We used 6 established models to estimate the outcomes across 20 mammography screening strategies that vary by age of initiation and cessation and by screening interval among a cohort of U.S. women. The results are intended to contribute to practice and guideline policy debates.
The 6 models were developed independently within the Cancer Intervention and Surveillance Modeling Network (CISNET) of the National Cancer Institute (NCI) (7,8) and were exempt from institutional review board approval. The models have been described elsewhere (7,9-15). Briefly, they share common features and inputs but differ in some ways (Appendix Table 1). Model E (Erasmus Medical Center, Rotterdam, the Netherlands), model G (Georgetown University Medical Center, Washington, DC, and Albert Einstein College of Medicine, Bronx, New York), model M (M.D. Anderson Cancer Center, Houston, Texas), and model W (University of Wisconsin, Madison, Wisconsin, and Harvard Medical School, Boston, Massachusetts) include ductal carcinoma in situ (DCIS). Models E and W specifically assume that some portions of DCIS are nonprogressive and do not result in death. Model W also assumes that some cases of small invasive cancer are nonprogressive. Model S (Stanford University, Palo Alto, California) and model D (Dana-Farber Cancer Institute, Boston, Massachusetts) include only invasive cancer.
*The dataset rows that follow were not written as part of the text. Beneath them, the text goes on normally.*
-- pv_equiv track=rewrite | github.com/aaronelledge/Ista131 | hw1.py | indices_second_biggest
-- ===== SOURCE A (Python) =====
-- def second_biggest(lol):
--     return sorted(element for row in lol for element in row)[-2] # taken from worksheet
--
-- def indices_second_biggest(lol):
--     if(len(lol[0]) == 1 and len(lol) == 1):
--         return [0,0]
--     loc = second_biggest(lol)
--     key = 0
--     key = second_biggest(lol)
--     for r in range(len(lol)):
--         for c in range(len(lol[r])):
--             if lol[r][c] == key:
--                 loc = [r,c]
--     return loc
-- ===== SOURCE B (Python) =====
-- def indices_second_biggest(lol):
--     if len(lol[0]) == 1 and len(lol) == 1:
--         return [0, 0]
--     # single pass: track the two largest values (with multiplicity) instead of sorting
--     m1 = m2 = None
--     for row in lol:
--         for e in row:
--             if m1 is None or e >= m1:
--                 m1, m2 = e, m1
--             elif m2 is None or e > m2:
--                 m2 = e
--     # backward scan with early exit: first match from the end = last occurrence
--     for r in range(len(lol) - 1, -1, -1):
--         row = lol[r]
--         for c in range(len(row) - 1, -1, -1):
--             if row[c] == m2:
--                 return [r, c]
-- ===== Notes on version B (the rewrite author's own statement) =====
-- stated objective: faster
-- what changed: B drops the sort entirely: one pass keeps the two largest values (with multiplicity) to obtain the target, then a backward scan with early exit returns the first match from the end instead of A's full forward scan that overwrites the location; Pre_ excludes only inputs where A raises IndexError (empty outer list, or fewer than two elements outside the 1x1 case).
import Mathlib
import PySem

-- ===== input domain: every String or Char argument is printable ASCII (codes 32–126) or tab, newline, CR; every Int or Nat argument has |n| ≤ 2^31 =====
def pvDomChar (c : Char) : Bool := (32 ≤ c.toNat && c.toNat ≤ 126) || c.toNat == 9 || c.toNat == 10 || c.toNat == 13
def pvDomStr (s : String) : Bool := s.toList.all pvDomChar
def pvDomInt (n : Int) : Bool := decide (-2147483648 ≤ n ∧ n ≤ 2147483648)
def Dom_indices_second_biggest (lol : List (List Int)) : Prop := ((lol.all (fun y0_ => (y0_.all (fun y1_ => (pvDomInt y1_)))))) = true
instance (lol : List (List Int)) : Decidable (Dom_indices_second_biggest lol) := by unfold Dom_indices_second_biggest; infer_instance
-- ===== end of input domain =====

-- B replaces A's sort-then-full-forward-scan by a single top-two pass (no sort) for the target
-- value and a backward scan with early exit for its last occurrence (objective: alternative).

-- ===== PORT A =====
-- second_biggest(lol) = sorted(flattened)[-2]; none = IndexError (fewer than 2 elements)
def pv_second_biggest (lol : List (List Int)) : Option Int :=
  PySem.List.pyGet? (PySem.List.sorted (lol.flatMap (fun row => row)) (fun x => x) false) (-2)
lemma gvrc_main (prs : List (List (String × Int))) (i : Int) (u : List (String × Int)) :
    get_valid_rule_combinations prs i u = gvrc_drain prs [(i, u)] := by
  by_cases hle : (prs.length : Int) ≤ i
  · rw [get_valid_rule_combinations, dif_pos hle, gvrc_drain, dif_pos hle]
  · rw [get_valid_rule_combinations, dif_neg hle, gvrc_drain, dif_neg hle]
    cases hg : PySem.List.pyGet? prs i with
    | none => simp [gvrc_drain]
    | some rules =>
      show (if List.filter (fun p => !((u.map Prod.fst).contains p.1)) rules = [] then none
            else (List.filter (fun p => !((u.map Prod.fst).contains p.1)) rules).findSome?
              (fun available =>
                match get_valid_rule_combinations prs (i + 1) (u ++ [available]) with
                | some l => if l = [] then none else some l
                | none => none))
          = gvrc_drain prs (List.foldl (fun st e => (i + 1, u ++ [e]) :: st) []
              (List.filter (fun p => !(PySem.Set.contains (PySem.Set.ofList (u.map Prod.fst)) p.1))
                rules).reverse)
      have hne' : ∀ s ∈ List.foldl (fun st e => (i + 1, u ++ [e]) :: st)
          ([] : List (Int × List (String × Int)))
          (List.filter (fun p => !(PySem.Set.contains (PySem.Set.ofList (u.map Prod.fst)) p.1))
            rules).reverse, s.2 ≠ [] := by
        rw [gvrc_push_rev]
        intro s hs
        rcases List.mem_append.mp hs with h | h
        · obtain ⟨e, _, rfl⟩ := List.mem_map.mp h
          simp
        · simp at h
      rw [gvrc_drain_eq_firstA prs _ hne', gvrc_push_rev, gvrc_firstA_pushed]
      have hfilter : List.filter
          (fun p => !(PySem.Set.contains (PySem.Set.ofList (u.map Prod.fst)) p.1)) rules
          = List.filter (fun p => !((u.map Prod.fst).contains p.1)) rules := by
        apply List.filter_congr
        intro p _
        simp [PySem.Set.mem_ofList]
      rw [hfilter]
      by_cases hav : List.filter (fun p => !((u.map Prod.fst).contains p.1)) rules = []
      · rw [if_pos hav, hav]
        simp [gvrc_firstA]
      · rw [if_neg hav]
        cases hfs : List.findSome? (fun available =>
            match get_valid_rule_combinations prs (i + 1) (u ++ [available]) with
            | some l => if l = [] then none else some l
            | none => none)
            (List.filter (fun p => !((u.map Prod.fst).contains p.1)) rules) with
        | none => simp [gvrc_firstA]
        | some l => rfl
Some groups model breast cancer in stages, but 3 (models E, S, and W) use tumor size and tumor growth. The models also differ by whether treatment affects the hazard for death from breast cancer (models G, S, and D), results in a cure for some fraction of cases (models E and W), or both (model M). Despite these differences, in previous collaborations (7) all the models came to similar qualitative estimates of the relative contributions of screening and treatment to observed decreases in deaths from breast cancer.
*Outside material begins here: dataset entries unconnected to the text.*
-- pv_equiv track=rewrite | github.com/syne-tune/syne-tune | tst/schedulers/bayesopt/test_subsample_state.py | _sparsify_data
-- ===== SOURCE A (Python) =====
-- from typing import Tuple, List, Optional, Dict, Any
-- from operator import itemgetter
--
-- def _partition_wrt_rung_levels(
--     data: List[Tuple[int, int]], rung_levels: List[int]
-- ) -> List[List[Tuple[int, int]]]:
--     r"""
--     Partitions ``data`` into parts according to :math:`r_j < r \le r_{j+1}`,
--     where :math:`[r_j]` is ``rung_levels``.
--     """
--     partition = []
--     padded_rung_levels = [-1] + rung_levels
--     sum_sizes = 0
--     for r_low, r_high in zip(padded_rung_levels[:-1], padded_rung_levels[1:]):
--         sub_data = [x for x in data if r_low < x[1] <= r_high]
--         partition.append(sub_data)
--         sum_sizes += len(sub_data)
--     assert sum_sizes == len(data)  # Sanity check
--     return partition
--
-- def _sparsify_at_most_one_per_trial(
--     data: List[Tuple[int, int]], target_size: Optional[int]
-- ) -> List[Tuple[int, int]]:
--     """
--     Filters ``data`` so that for every trial ID :math:`i` in ``data``, only
--     the entry with the largest resource :math:`r` is retained. If ``target_size``
--     is not ``None``, filtering is done in descending :math:`r` order, and is
--     stopped once the remaining data has size ``target_size``.
--     """
--     return_size = len(data)
--     assert target_size is None or return_size > target_size, (return_size, target_size)
--     trials_covered = set()
--     new_data = []
--     sorted_data = sorted(data, key=itemgetter(1, 0), reverse=True)
--     for pos, elem in enumerate(sorted_data):
--         trial_id = elem[0]
--         if trial_id not in trials_covered:
--             new_data.append(elem)
--             trials_covered.add(trial_id)
--         else:
--             return_size -= 1
--             if return_size == target_size:
--                 break
--     new_data.extend(sorted_data[(pos + 1) :])
--     len_new_data = len(new_data)
--     assert return_size == len_new_data, (return_size, len_new_data)
--     return new_data
--
-- def _sparsify_data(
--     data: List[Tuple[int, int]], max_size: int, rung_levels: List[int]
-- ) -> List[Tuple[int, int]]:
--     """
--     Does the same as
--     :func:`~syne_tune.optimizer.schedulers.searchers.bayesopt.models.subsample_state.sparsify_tuning_job_state`,
--     but using different code.
--     """
--     total_size = len(data)
--     if total_size <= max_size:
--         return data
--     partition = _partition_wrt_rung_levels(data, rung_levels)
--     new_partition = partition.copy()  # Replaces ``partition``
--     for pos, sub_data in reversed(list(enumerate(partition))):
--         if sub_data:
--             subdata_size = len(sub_data)
--             remaining_size = total_size - subdata_size
--             if remaining_size <= max_size:
--                 target_size = max_size - remaining_size
--             else:
--                 target_size = None
--             new_sub_data = _sparsify_at_most_one_per_trial(sub_data, target_size)
--             new_partition[pos] = new_sub_data
--             new_subdata_size = len(new_sub_data)
--             total_size -= subdata_size - new_subdata_size
--             if target_size is not None and new_subdata_size == target_size:
--                 break  # Reached ``max_size``, so we are done
--     return [elem for sub_data in new_partition for elem in sub_data]
-- ===== SOURCE B (Python) =====
-- from operator import itemgetter
--
--
-- def _shrink_bucket(sub, total_size, max_size):
--     """Drop duplicate-trial entries (keeping the largest resource per trial) from
--     ``sub``, scanning in descending (resource, trial_id) order, stopping as soon
--     as the overall data size would reach ``max_size``."""
--     remaining = total_size - len(sub)
--     target = max_size - remaining if remaining <= max_size else None
--     s = sorted(sub, key=itemgetter(1, 0), reverse=True)
--     kept = []
--     seen = set()
--     n = len(s)
--     for i, e in enumerate(s):
--         if n == target:
--             kept.extend(s[i:])
--             break
--         if e[0] in seen:
--             n -= 1
--         else:
--             seen.add(e[0])
--             kept.append(e)
--     return kept
--
--
-- def _sparsify_data(data, max_size, rung_levels):
--     total_size = len(data)
--     if total_size <= max_size:
--         return data
--     # One pass: drop each entry into its rung bucket via binary search
--     # (rung_levels ascending), instead of filtering data once per rung level.
--     buckets = [[] for _ in rung_levels]
--     for x in data:
--         lo, hi = 0, len(rung_levels)
--         while lo < hi:
--             mid = (lo + hi) // 2
--             if rung_levels[mid] < x[1]:
--                 lo = mid + 1
--             else:
--                 hi = mid
--         buckets[lo].append(x)
--     # Shrink buckets from the highest rung down until the size fits
--     i = len(buckets) - 1
--     while i >= 0 and total_size > max_size:
--         sub = buckets[i]
--         if sub:
--             new_sub = _shrink_bucket(sub, total_size, max_size)
--             total_size -= len(sub) - len(new_sub)
--             buckets[i] = new_sub
--         i -= 1
--     return [e for sub in buckets for e in sub]
-- ===== Notes on version B (the rewrite author's own statement) =====
-- stated objective: alternative
-- what changed: B buckets the data in one pass via binary search over the ascending rung levels instead of filtering the whole data list once per rung level, and replaces the reversed-enumerate loop with break by an index count-down guarded by the size test; the duplicate-dropping scan checks the target before each element instead of after each removal.
-- outside the precondition, e.g. on _sparsify_data([(1, 2), (2, 4), (3, 1)], 2, [5, 3]): A returns [(2, 4), (1, 2), (3, 1)], B raises IndexError
import Mathlib
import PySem

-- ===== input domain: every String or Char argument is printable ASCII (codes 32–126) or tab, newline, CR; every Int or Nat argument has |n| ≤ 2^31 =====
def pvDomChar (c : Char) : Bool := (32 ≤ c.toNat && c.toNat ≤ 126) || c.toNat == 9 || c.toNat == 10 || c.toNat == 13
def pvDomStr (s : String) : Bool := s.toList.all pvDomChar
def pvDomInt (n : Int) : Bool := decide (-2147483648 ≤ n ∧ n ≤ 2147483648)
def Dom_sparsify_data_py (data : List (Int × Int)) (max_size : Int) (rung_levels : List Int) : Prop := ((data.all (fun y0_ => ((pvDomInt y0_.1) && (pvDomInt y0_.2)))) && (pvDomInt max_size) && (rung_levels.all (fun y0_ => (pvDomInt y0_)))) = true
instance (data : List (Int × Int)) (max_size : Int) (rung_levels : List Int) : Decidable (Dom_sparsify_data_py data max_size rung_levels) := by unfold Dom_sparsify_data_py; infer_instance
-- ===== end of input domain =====

-- Alternative structure: B replaces A's per-rung-level filtering passes (one scan of data per
-- rung level) by a single pass dropping each entry into its bucket via hand-written binary
-- search, and replaces the reversed-enumerate loop with break by a plain index count-down
-- guarded by the size test.

-- ===== PORT A =====

-- Python tuple key (x[1], x[0]) compared lexicographically (itemgetter(1, 0)); both Pythons
-- make the identical sorted(…, key=itemgetter(1, 0), reverse=True) call.
def pvLexLT (a b : Int × Int) : Prop := a.1 < b.1 ∨ (a.1 = b.1 ∧ a.2 < b.2)
def pvLexDec (a b : Int × Int) : Decidable (pvLexLT a b) := by unfold pvLexLT; infer_instance
def pvSortDesc (xs : List (Int × Int)) : List (Int × Int) :=
  @PySem.List.sorted (Int × Int) (Int × Int) ⟨pvLexLT⟩ pvLexDec xs (fun e => (e.2, e.1)) true

-- the for-loop of _sparsify_at_most_one_per_trial (with the break and the tail extend)
def pvALoop (target : Option Int) : List (Int × Int) → PySem.Set Int → List (Int × Int) → Int → List (Int × Int)
  | [], _, new_data, _ => new_data
  | e :: rest, covered, new_data, ret =>
    if PySem.Set.contains covered e.1 = false then
      pvALoop target rest (PySem.Set.add covered e.1) (new_data ++ [e]) ret
    else if target = some (ret - 1) then new_data ++ rest
    else pvALoop target rest covered new_data (ret - 1)

def pvSparsifyA (sub : List (Int × Int)) (target : Option Int) : List (Int × Int) :=
  pvALoop target (pvSortDesc sub) PySem.Set.empty [] (sub.length : Int)

-- the body of A's outer loop for one `pos, sub_data` (new bucket, new total_size, break flag)
def pvStepA (max_size : Int) (p : List (Int × Int)) (total : Int) : List (Int × Int) × Int × Bool :=
  if p = [] then (p, total, false)
  else
    let remaining := total - (p.length : Int)
    let target : Option Int := if remaining ≤ max_size then some (max_size - remaining) else none
    let p' := pvSparsifyA p target
    (p', total - ((p.length : Int) - (p'.length : Int)), decide (target = some (p'.length : Int)))

-- the `for pos, sub_data in reversed(list(enumerate(partition)))` loop: the tail of the list
-- is processed first, the Bool component is the break flag
def pvOuterA (max_size : Int) : List (List (Int × Int)) → Int → List (List (Int × Int)) × Int × Bool
  | [], total => ([], total, false)
  | p :: ps, total =>
    let r := pvOuterA max_size ps total
    if r.2.2 then (p :: r.1, r.2.1, true)
    else
      let s := pvStepA max_size p r.2.1
      (s.1 :: r.1, s.2.1, s.2.2)

def sparsify_data_py (data : List (Int × Int)) (max_size : Int) (rung_levels : List Int) : List (Int × Int) :=
  if (data.length : Int) ≤ max_size then data
  else
    let padded := (-1 : Int) :: rung_levels
    let partition := (padded.zip padded.tail).map
      (fun pr => data.filter (fun x => decide (pr.1 < x.2 ∧ x.2 ≤ pr.2)))
    (pvOuterA max_size partition (data.length : Int)).1.flatten

-- ===== PORT B =====

-- hand-written binary search of Source B (`while lo < hi: …`); rung_levels[mid] is always in
-- range in Source B, so getD is exact here
def pvBisect (rung : List Int) (r : Int) (lo hi : Nat) : Nat :=
  if _h : lo < hi then
    let mid := (lo + hi) / 2
    if rung.getD mid 0 < r then pvBisect rung r (mid + 1) hi else pvBisect rung r lo mid
  else lo
termination_by hi - lo
decreasing_by all_goals omega

-- buckets[i].append(x); under Pre_ the index is always < bs.length, so List.set is exact
def pvAppendAt (bs : List (List (Int × Int))) (i : Nat) (x : Int × Int) : List (List (Int × Int)) :=
  bs.set i (bs.getD i [] ++ [x])

def pvBuckets (data : List (Int × Int)) (rung : List Int) : List (List (Int × Int)) :=
  data.foldl (fun bs x => pvAppendAt bs (pvBisect rung x.2 0 rung.length) x)
    (List.replicate rung.length [])

-- the for-loop of _shrink_bucket (size test before each element, extend on hit)
def pvBLoop (target : Option Int) : List (Int × Int) → PySem.Set Int → List (Int × Int) → Int → List (Int × Int)
  | [], _, kept, _ => kept
  | e :: rest, seen, kept, n =>
    if target = some n then kept ++ (e :: rest)
    else if PySem.Set.contains seen e.1 then pvBLoop target rest seen kept (n - 1)
    else pvBLoop target rest (PySem.Set.add seen e.1) (kept ++ [e]) n

def pvShrink (sub : List (Int × Int)) (total max_size : Int) : List (Int × Int) :=
  let remaining := total - (sub.length : Int)
  let target : Option Int := if remaining ≤ max_size then some (max_size - remaining) else none
  pvBLoop target (pvSortDesc sub) PySem.Set.empty [] (sub.length : Int)

-- `while i >= 0 and total_size > max_size:`; the Nat argument is i + 1
def pvBOuter (max_size : Int) : Nat → List (List (Int × Int)) → Int → List (List (Int × Int)) × Int
  | 0, bs, total => (bs, total)
  | n + 1, bs, total =>
    if total ≤ max_size then (bs, total)
    else
      let sub := bs.getD n []
      if sub = [] then pvBOuter max_size n bs total
      else
        let sub' := pvShrink sub total max_size
        pvBOuter max_size n (bs.set n sub') (total - ((sub.length : Int) - (sub'.length : Int)))

def sparsify_data_py_alt (data : List (Int × Int)) (max_size : Int) (rung_levels : List Int) : List (Int × Int) :=
  if (data.length : Int) ≤ max_size then data
  else
    let bs := pvBuckets data rung_levels
    (pvBOuter max_size bs.length bs (data.length : Int)).1.flatten

-- ===== PRECONDITION & SPEC =====
-- Pre_ excludes the inputs on which A's partition sanity assert fails (an AssertionError:
-- some resource value outside (-1, max rung level]) and the corner where rung_levels is not
-- ascending yet happens to cover the data, on which A's per-interval filter order is an
-- accident of the unsorted levels and B's binary search has no meaning.
def Pre_sparsify_data_py (data : List (Int × Int)) (max_size : Int) (rung_levels : List Int) : Prop :=
  (data.length : Int) ≤ max_size ∨
    (List.IsChain (· ≤ ·) rung_levels ∧
      ∀ x ∈ data, -1 < x.2 ∧ x.2 ≤ rung_levels.getLastD (-1))
instance (data : List (Int × Int)) (max_size : Int) (rung_levels : List Int) : Decidable (Pre_sparsify_data_py data max_size rung_levels) := by unfold Pre_sparsify_data_py; infer_instance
We used the 6 models to estimate the benefits, resource use (as measured by number of mammograms), and harms of 20 alternative screening strategies varying by starting and stopping age and by interval (annual and biennial) (Table 1). The models begin with estimates of breast cancer incidence and mortality trends without screening and treatment and then overlay screening use and improvements in survival associated with treatment (7). We use a cohort of women born in 1960 and follow them beginning at age 25 years for their entire lives. Breast cancer is generally depicted as having a preclinical, screening-detectable period (sojourn time) and a clinical detection point. On the basis of mammography sensitivity (or thresholds of detection), screening identifies disease in the preclinical screening-detection period and results in the identification of earlier-stage or smaller tumors than might be identified by clinical detection, resulting in reduction in breast cancer mortality. Age, estrogen receptor status, and tumor size- or stage-specific treatment have independent effects on mortality. Women can die of breast cancer or of other causes.
Model Data Variables
All 6 modeling groups use a common set of age-specific variables for breast cancer incidence, mammography test characteristics, treatment algorithms and effects, and nonbreast cancer competing causes of death (Appendix Table 2). In addition to these common variables, each model includes model-specific inputs (or intermediate outputs) to represent preclinical detectable times, lead time, dwell time within stages of disease, and stage distribution in unscreened versus screened women on the basis of their specific model structure (7,9-15).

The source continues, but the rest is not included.